Hi,
I wanted to employ Unbound to expose an experimental DNS server to the
world, benefiting from Unbounds caching and matured security mechanisms.
However, I cannot find a way to expose *just* my stub-zone to the world,
without allowing global recursion at the same time.
Is there a way around this?
Cheers,
- Pieter
Hi Pieter,
So if I read your question correctly you have
- An authority server which has no delegation towards it.
- your zone's NS records point to your unbound instance
However, I cannot find a way to expose *just* my stub-zone to the world,
without allowing global recursion at the same time.

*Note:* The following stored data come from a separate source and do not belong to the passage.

-- pv_equiv track=rewrite | github.com/ezekielp/algorithms-practice | pacificAtlanticWaterFlow.py | fillInMatrix
-- ===== SOURCE A (Python) =====
-- def fillInMatrix(matrix):
--     toFill = []
--     for row in range(len(matrix)):
--         toFill.append([False] * len(matrix[0]))
--     for i in range(len(toFill)):
--         for j in range(len(toFill[0])):
--             if i == 0 or j == 0:
--                 toFill[i][j] = True
--             else:
--                 if (matrix[i][j] >= matrix[i - 1][j] and toFill[i - 1][j]) or (matrix[i][j] >= matrix[i][j - 1] and toFill[i][j - 1]):
--                     toFill[i][j] = True
--     return toFill
-- ===== SOURCE B (Python) =====
-- def fillInMatrix(matrix):
--     rows = len(matrix)
--     cols = len(matrix[0]) if matrix else 0
--     memo = {}
--
--     def reach(i, j):
--         if (i, j) not in memo:
--             if i == 0 or j == 0:
--                 memo[(i, j)] = True
--             else:
--                 memo[(i, j)] = (matrix[i][j] >= matrix[i - 1][j] and reach(i - 1, j)) \
--                     or (matrix[i][j] >= matrix[i][j - 1] and reach(i, j - 1))
--         return memo[(i, j)]
--
--     return [[reach(i, j) for j in range(cols)] for i in range(rows)]
-- ===== Notes on version B (the rewrite author's own statement) =====
-- stated objective: alternative
-- what changed: B replaces A's in-place bottom-up table sweep by top-down memoized recursion computed directly from the reachability recurrence (cell true iff on the top/left border or flowing from a true up/left neighbour with a >= step).
import Mathlib
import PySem

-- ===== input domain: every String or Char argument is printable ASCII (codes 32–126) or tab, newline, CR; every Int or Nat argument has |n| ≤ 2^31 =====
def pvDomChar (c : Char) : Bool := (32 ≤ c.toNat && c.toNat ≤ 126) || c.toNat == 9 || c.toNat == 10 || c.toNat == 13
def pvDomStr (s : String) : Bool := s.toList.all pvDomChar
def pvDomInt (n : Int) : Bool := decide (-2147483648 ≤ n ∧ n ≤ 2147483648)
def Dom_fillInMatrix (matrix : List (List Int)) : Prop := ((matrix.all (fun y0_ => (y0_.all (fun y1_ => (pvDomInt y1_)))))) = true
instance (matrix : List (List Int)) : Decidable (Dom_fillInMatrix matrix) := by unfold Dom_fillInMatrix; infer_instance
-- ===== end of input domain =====

-- B replaces A's in-place bottom-up table sweep by top-down memoized recursion computed
-- directly from the reachability recurrence (objective: alternative decomposition, same cost).

-- ===== PORT A =====
-- matrix[i][j] (indices are in range on Pre_ inputs; getD's default is never read there)
def mget (m : List (List Int)) (i j : Nat) : Int := (m.getD i []).getD j 0
-- toFill[i][j] read and write of the mutable boolean grid
def gget (g : List (List Bool)) (i j : Nat) : Bool := (g.getD i []).getD j false
def gset (g : List (List Bool)) (i j : Nat) (v : Bool) : List (List Bool) :=
  g.set i ((g.getD i []).set j v)

-- the body of A's inner loop at cell (i, j)
def aStep (m : List (List Int)) (i j : Nat) (g : List (List Bool)) : List (List Bool) :=
  if i = 0 ∨ j = 0 then gset g i j true
  else if (decide (mget m i j ≥ mget m (i - 1) j) && gget g (i - 1) j)
        || (decide (mget m i j ≥ mget m i (j - 1)) && gget g i (j - 1))
       then gset g i j true else g

def fillInMatrix (matrix : List (List Int)) : List (List Bool) :=
  -- first loop: toFill.append([False] * len(matrix[0])) once per row
  let toFill := (List.range matrix.length).foldl
    (fun acc _ => acc ++ [List.replicate (matrix.headD []).length false]) []
  -- second loop; len(toFill[0]) is invariant under the in-place cell updates,
  -- so the inner bound is read off the initial grid
  (List.range toFill.length).foldl
    (fun g i => (List.range (toFill.headD []).length).foldl (fun g2 j => aStep matrix i j g2) g)
    toFill

-- ===== PORT B =====
-- B's recursive reach(i, j) (the memo dict only caches; the value is this recursion)
def bReach (m : List (List Int)) (i j : Nat) : Bool :=
  if h : i = 0 ∨ j = 0 then true
  else (decide (mget m i j ≥ mget m (i - 1) j) && bReach m (i - 1) j)
    || (decide (mget m i j ≥ mget m i (j - 1)) && bReach m i (j - 1))
termination_by i + j
decreasing_by all_goals (push_neg at h; omega)

def fillInMatrix_alt (matrix : List (List Int)) : List (List Bool) :=
  (List.range matrix.length).map
    (fun i => (List.range (matrix.headD []).length).map (fun j => bReach matrix i j))

-- ===== PRECONDITION & SPEC =====
-- Pre_ excludes ragged matrices on which Python A raises IndexError: a row shorter than
-- row 0 is only ever indexed when there are at least 2 rows and at least 2 columns.
def Pre_fillInMatrix (matrix : List (List Int)) : Prop :=
  matrix.length ≤ 1 ∨ (matrix.headD []).length ≤ 1 ∨
    ∀ row ∈ matrix, (matrix.headD []).length ≤ row.length
instance (matrix : List (List Int)) : Decidable (Pre_fillInMatrix matrix) := by
  unfold Pre_fillInMatrix; infer_instance
def pvWitness_fillInMatrix : List (List Int) := [[1, 2], [2, 1]]

def Spec_fillInMatrix (matrix : List (List Int)) (out : List (List Bool)) : Prop := out = fillInMatrix_alt matrix
instance (matrix : List (List Int)) (out : List (List Bool)) : Decidable (Spec_fillInMatrix matrix out) := by unfold Spec_fillInMatrix; infer_instance

-- ===== CLAIM (what is proved, stated in full; the proofs are below) =====
def Claim_equal_fillInMatrix : Prop := ∀ (matrix : List (List Int)), Dom_fillInMatrix matrix → Pre_fillInMatrix matrix → Spec_fillInMatrix matrix (fillInMatrix matrix)

-- ===== LEMMAS AND PROOFS =====

-- the first loop builds a rows × cols grid of False
theorem initFold_eq (x : List Bool) (n : Nat) :
    (List.range n).foldl (fun acc _ => acc ++ [x]) [] = List.replicate n x := by
  induction n with
  | zero => rfl
  | succ k ih => simp [List.range_succ, ih, List.replicate_succ', List.foldl_append]

theorem length_gset (g : List (List Bool)) (i j : Nat) (v : Bool) :
    (gset g i j v).length = g.length := by simp [gset]

theorem getD_gset (g : List (List Bool)) (i j : Nat) (v : Bool) (a : Nat) (hi : i < g.length) :
    (gset g i j v).getD a [] = if a = i then (g.getD i []).set j v else g.getD a [] := by
  simp only [gset, List.getD_eq_getElem?_getD, List.getElem?_set]
  by_cases h : i = a
  · subst h; simp [hi, List.getD_eq_getElem?_getD]
  · simp [h, Ne.symm h]

theorem rowlen_gset (g : List (List Bool)) (i j : Nat) (v : Bool) (a : Nat) (hi : i < g.length) :
    ((gset g i j v).getD a []).length = (g.getD a []).length := by
  rw [getD_gset g i j v a hi]
  by_cases h : a = i <;> simp [h]

theorem gget_gset (g : List (List Bool)) (i j : Nat) (v : Bool) (a b : Nat)
    (hi : i < g.length) (hj : j < (g.getD i []).length) :
    gget (gset g i j v) a b = if a = i ∧ b = j then v else gget g a b := by
  unfold gget
  rw [getD_gset g i j v a hi]
  by_cases ha : a = i
  · subst ha
    simp only [if_pos rfl, List.getD_eq_getElem?_getD]
    by_cases hb : j = b
    · subst hb
      simp only [List.getD_eq_getElem?_getD] at hj
      simp [List.getElem?_set, hj]
    · simp [List.getElem?_set, hb, Ne.symm hb]
  · simp [ha]

-- loop invariant: lengths are stable and the cells processed so far (row-major order
-- up to row i, column j) hold the reachability value, the rest are still False
def GridInv (m : List (List Int)) (R C i j : Nat) (g : List (List Bool)) : Prop :=
  g.length = R ∧ (∀ a, a < R → (g.getD a []).length = C) ∧
  (∀ a b, a < R → b < C →
    gget g a b = if a < i ∨ (a = i ∧ b < j) then bReach m a b else false)

theorem GridInv_step (m : List (List Int)) (R C i j : Nat) (g : List (List Bool))
    (hInv : GridInv m R C i j g) (hi : i < R) (hj : j < C) :
    GridInv m R C i (j + 1) (aStep m i j g) := by
  obtain ⟨hL, hRow, hCell⟩ := hInv
  have hig : i < g.length := by omega
  have hjg : j < (g.getD i []).length := by rw [hRow i hi]; exact hj
  unfold aStep
  by_cases h0 : i = 0 ∨ j = 0
  · rw [if_pos h0]
    refine ⟨by rw [length_gset]; exact hL, ?_, ?_⟩
    · intro a ha; rw [rowlen_gset _ _ _ _ _ hig]; exact hRow a ha
    · intro a b ha hb
      rw [gget_gset _ _ _ _ _ _ hig hjg]
      by_cases hab : a = i ∧ b = j
      · obtain ⟨rfl, rfl⟩ := hab
        rw [if_pos (⟨rfl, rfl⟩ : a = a ∧ b = b), if_pos (by omega : a < a ∨ (a = a ∧ b < b + 1))]
        conv_rhs => rw [bReach]
        rw [dif_pos h0]
      · rw [if_neg hab, hCell a b ha hb]
        have : (a < i ∨ (a = i ∧ b < j)) ↔ (a < i ∨ (a = i ∧ b < j + 1)) := by
          constructor <;> intro h <;> rcases h with h | ⟨rfl, h⟩
          · left; exact h
          · right; exact ⟨rfl, by omega⟩
          · left; exact h
          · right; refine ⟨rfl, ?_⟩; rcases Nat.lt_succ_iff_lt_or_eq.mp h with h' | rfl
            · exact h'
            · exact absurd ⟨rfl, rfl⟩ hab
        by_cases hc : a < i ∨ (a = i ∧ b < j)
        · rw [if_pos hc, if_pos (this.mp hc)]
        · rw [if_neg hc, if_neg (fun hx => hc (this.mpr hx))]
    -- up / left neighbours have already been processed, so the loop's condition
    -- equals B's recursive condition at (i, j)
  · rw [if_neg h0]
    push_neg at h0
    obtain ⟨hi0, hj0⟩ := h0
    have hup : gget g (i - 1) j = bReach m (i - 1) j := by
      rw [hCell (i - 1) j (by omega) hj, if_pos (Or.inl (by omega))]
    have hleft : gget g i (j - 1) = bReach m i (j - 1) := by
      rw [hCell i (j - 1) hi (by omega), if_pos (Or.inr ⟨rfl, by omega⟩)]
    have hcond : ((decide (mget m i j ≥ mget m (i - 1) j) && gget g (i - 1) j)
        || (decide (mget m i j ≥ mget m i (j - 1)) && gget g i (j - 1))) = bReach m i j := by
      rw [hup, hleft]
      conv_rhs => rw [bReach]
      rw [dif_neg (by push_neg; exact ⟨hi0, hj0⟩)]
    have hself : gget g i j = false := by
      rw [hCell i j hi hj, if_neg (by omega)]
    have key : ∀ a b, a < R → b < C → a ≠ i ∨ b ≠ j →
        (if a < i ∨ (a = i ∧ b < j) then bReach m a b else false)
          = (if a < i ∨ (a = i ∧ b < j + 1) then bReach m a b else false) := by
      intro a b _ _ hab
      by_cases hc : a < i ∨ (a = i ∧ b < j)
      · rw [if_pos hc, if_pos (by rcases hc with h | ⟨rfl, h⟩; exact Or.inl h; exact Or.inr ⟨rfl, by omega⟩)]
      · rw [if_neg hc, if_neg ?_]
        intro hx
        rcases hx with h | ⟨rfl, h⟩
        · exact hc (Or.inl h)
        · rcases hab with h' | h'
          · exact h' rfl
          · exact hc (Or.inr ⟨rfl, by omega⟩)
    by_cases hc : ((decide (mget m i j ≥ mget m (i - 1) j) && gget g (i - 1) j)
        || (decide (mget m i j ≥ mget m i (j - 1)) && gget g i (j - 1))) = true
    · rw [if_pos hc]
      refine ⟨by rw [length_gset]; exact hL, ?_, ?_⟩
      · intro a ha; rw [rowlen_gset _ _ _ _ _ hig]; exact hRow a ha
      · intro a b ha hb
        rw [gget_gset _ _ _ _ _ _ hig hjg]
        by_cases hab : a = i ∧ b = j
        · obtain ⟨rfl, rfl⟩ := hab
          rw [if_pos (⟨rfl, rfl⟩ : a = a ∧ b = b), if_pos (by omega : a < a ∨ (a = a ∧ b < b + 1)), ← hcond, hc]
        · rw [if_neg hab, hCell a b ha hb]
          exact key a b ha hb (by by_contra hx; push_neg at hx; exact hab ⟨hx.1, hx.2⟩)
    · rw [if_neg hc]
      refine ⟨hL, hRow, ?_⟩
      intro a b ha hb
      by_cases hab : a = i ∧ b = j
      · obtain ⟨rfl, rfl⟩ := hab
        rw [hself, if_pos (by omega : a < a ∨ (a = a ∧ b < b + 1)), ← hcond]
        exact (Bool.not_eq_true _).mp hc |>.symm
      · rw [hCell a b ha hb]
        exact key a b ha hb (by by_contra hx; push_neg at hx; exact hab ⟨hx.1, hx.2⟩)

theorem GridInv_inner (m : List (List Int)) (R C i : Nat) (hi : i < R) :
    ∀ j, j ≤ C → ∀ g, GridInv m R C i 0 g →
      GridInv m R C i j ((List.range j).foldl (fun g2 j' => aStep m i j' g2) g) := by
  intro j
  induction j with
  | zero => intro _ g hg; simpa using hg
  | succ k ih =>
    intro hk g hg
    rw [List.range_succ, List.foldl_append]
    exact GridInv_step m R C i k _ (ih (by omega) g hg) hi (by omega)

theorem GridInv_shift (m : List (List Int)) (R C i : Nat) (g : List (List Bool))
    (h : GridInv m R C i C g) : GridInv m R C (i + 1) 0 g := by
  obtain ⟨hL, hRow, hCell⟩ := h
  refine ⟨hL, hRow, ?_⟩
  intro a b ha hb
  rw [hCell a b ha hb]
  by_cases hc : a < i ∨ (a = i ∧ b < C)
  · rw [if_pos hc, if_pos (Or.inl (by omega))]
  · rw [if_neg hc, if_neg (by push_neg at hc ⊢; refine ⟨by omega, fun h' => by omega⟩)]

theorem GridInv_outer (m : List (List Int)) (R C : Nat) :
    ∀ i, i ≤ R → ∀ g, GridInv m R C 0 0 g →
      GridInv m R C i 0 ((List.range i).foldl
        (fun g i' => (List.range C).foldl (fun g2 j => aStep m i' j g2) g) g) := by
  intro i
  induction i with
  | zero => intro _ g hg; simpa using hg
  | succ k ih =>
    intro hk g hg
    rw [List.range_succ, List.foldl_append]
    simp only [List.foldl_cons, List.foldl_nil]
    exact GridInv_shift m R C k _
      (GridInv_inner m R C k (by omega) C (le_refl C) _ (ih (by omega) g hg))

theorem GridInv_init (m : List (List Int)) (R C : Nat) :
    GridInv m R C 0 0 (List.replicate R (List.replicate C false)) := by
  refine ⟨by simp, ?_, ?_⟩
  · intro a ha
    simp [List.getD_eq_getElem?_getD, List.getElem?_replicate, ha]
  · intro a b ha hb
    simp [gget, List.getD_eq_getElem?_getD, List.getElem?_replicate, ha, hb]

-- ===== VERDICT (by name: the statement is the Claim_ definition above) =====
theorem fillInMatrix_spec : Claim_equal_fillInMatrix := by
  intro matrix _ _
  unfold Spec_fillInMatrix fillInMatrix fillInMatrix_alt
  simp only [initFold_eq]
  cases hm : matrix with
  | nil => simp
  | cons r rest =>
    set m := r :: rest with hmdef
    set R := m.length with hR
    set C := (m.headD []).length with hC
    have hlen : (List.replicate R (List.replicate C false)).length = R := by simp
    have hR1 : R = rest.length + 1 := by rw [hR, hmdef]; simp
    have hhead : ((List.replicate R (List.replicate C false)).headD []).length = C := by
      rw [hR1]; simp [List.replicate_succ]
    rw [hlen, hhead]
    have hInv := GridInv_outer m R C R (le_refl R) _ (GridInv_init m R C)
    obtain ⟨hL, hRow, hCell⟩ := hInv
    set G := (List.range R).foldl
      (fun g i' => (List.range C).foldl (fun g2 j => aStep m i' j g2) g)
      (List.replicate R (List.replicate C false)) with hG
    apply List.ext_getElem
    · simp [hL]
    · intro a h1 h2
      have ha : a < R := by omega
      have hGa : G.getD a [] = G[a] := List.getD_eq_getElem G [] (by omega)
      simp only [List.getElem_map, List.getElem_range]
      apply List.ext_getElem
      · have := hRow a ha
        rw [hGa] at this
        simp [this]
      · intro b hb1 hb2
        have hbC : b < C := by simpa using hb2
        have := hCell a b ha hbC
        rw [if_pos (Or.inl ha)] at this
        simp only [List.getElem_map, List.getElem_range]
        rw [← this]
        unfold gget
        rw [hGa, List.getD_eq_getElem (G[a]) false (by rw [← hGa, hRow a ha]; exact hbC)]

I just tried the following:
server:
...
local-zone: . refuse
local-zone: unbound.net transparent
...
forward-zone:
name: "unbound.net"
forward-addr: 213.154.224.48
forward-addr: 213.154.224.1
This would refuse any query not in the unbound.net zone. Does this work
for you?
Regards,
Yuri Schaeffer
Hi Yuri,
Hi Pieter,
So if I read your question correctly you have
- An authority server which has no delegation towards it.
- your zone's NS records point to your unbound instance
Both correct...
However, I cannot find a way to expose *just* my stub-zone to the world,
without allowing global recursion at the same time.I just tried the following:
server:
...
local-zone: . refuse
local-zone: unbound.net transparent
...forward-zone:
name: "unbound.net"
forward-addr: 213.154.224.48
forward-addr: 213.154.224.1This would refuse any query not in the unbound.net zone. Does this work
for you?
That works just wonderfully; I had a feeling it could be done somehow...
Thanks!
- Pieter
Hi Yuri,
Hi Pieter,
So if I read your question correctly you have
- An authority server which has no delegation towards it.
- your zone's NS records point to your unbound instanceHowever, I cannot find a way to expose *just* my stub-zone to the world,
without allowing global recursion at the same time.I just tried the following:
server:
...
local-zone: . refuse
local-zone: unbound.net transparent
...forward-zone:
name: "unbound.net"
forward-addr: 213.154.224.48
forward-addr: 213.154.224.1This would refuse any query not in the unbound.net zone. Does this work
for you?
Your example using a forward-zone works just fine, but I tried a
stub-zone instead of a forward-zone, and ran into a segfault with that.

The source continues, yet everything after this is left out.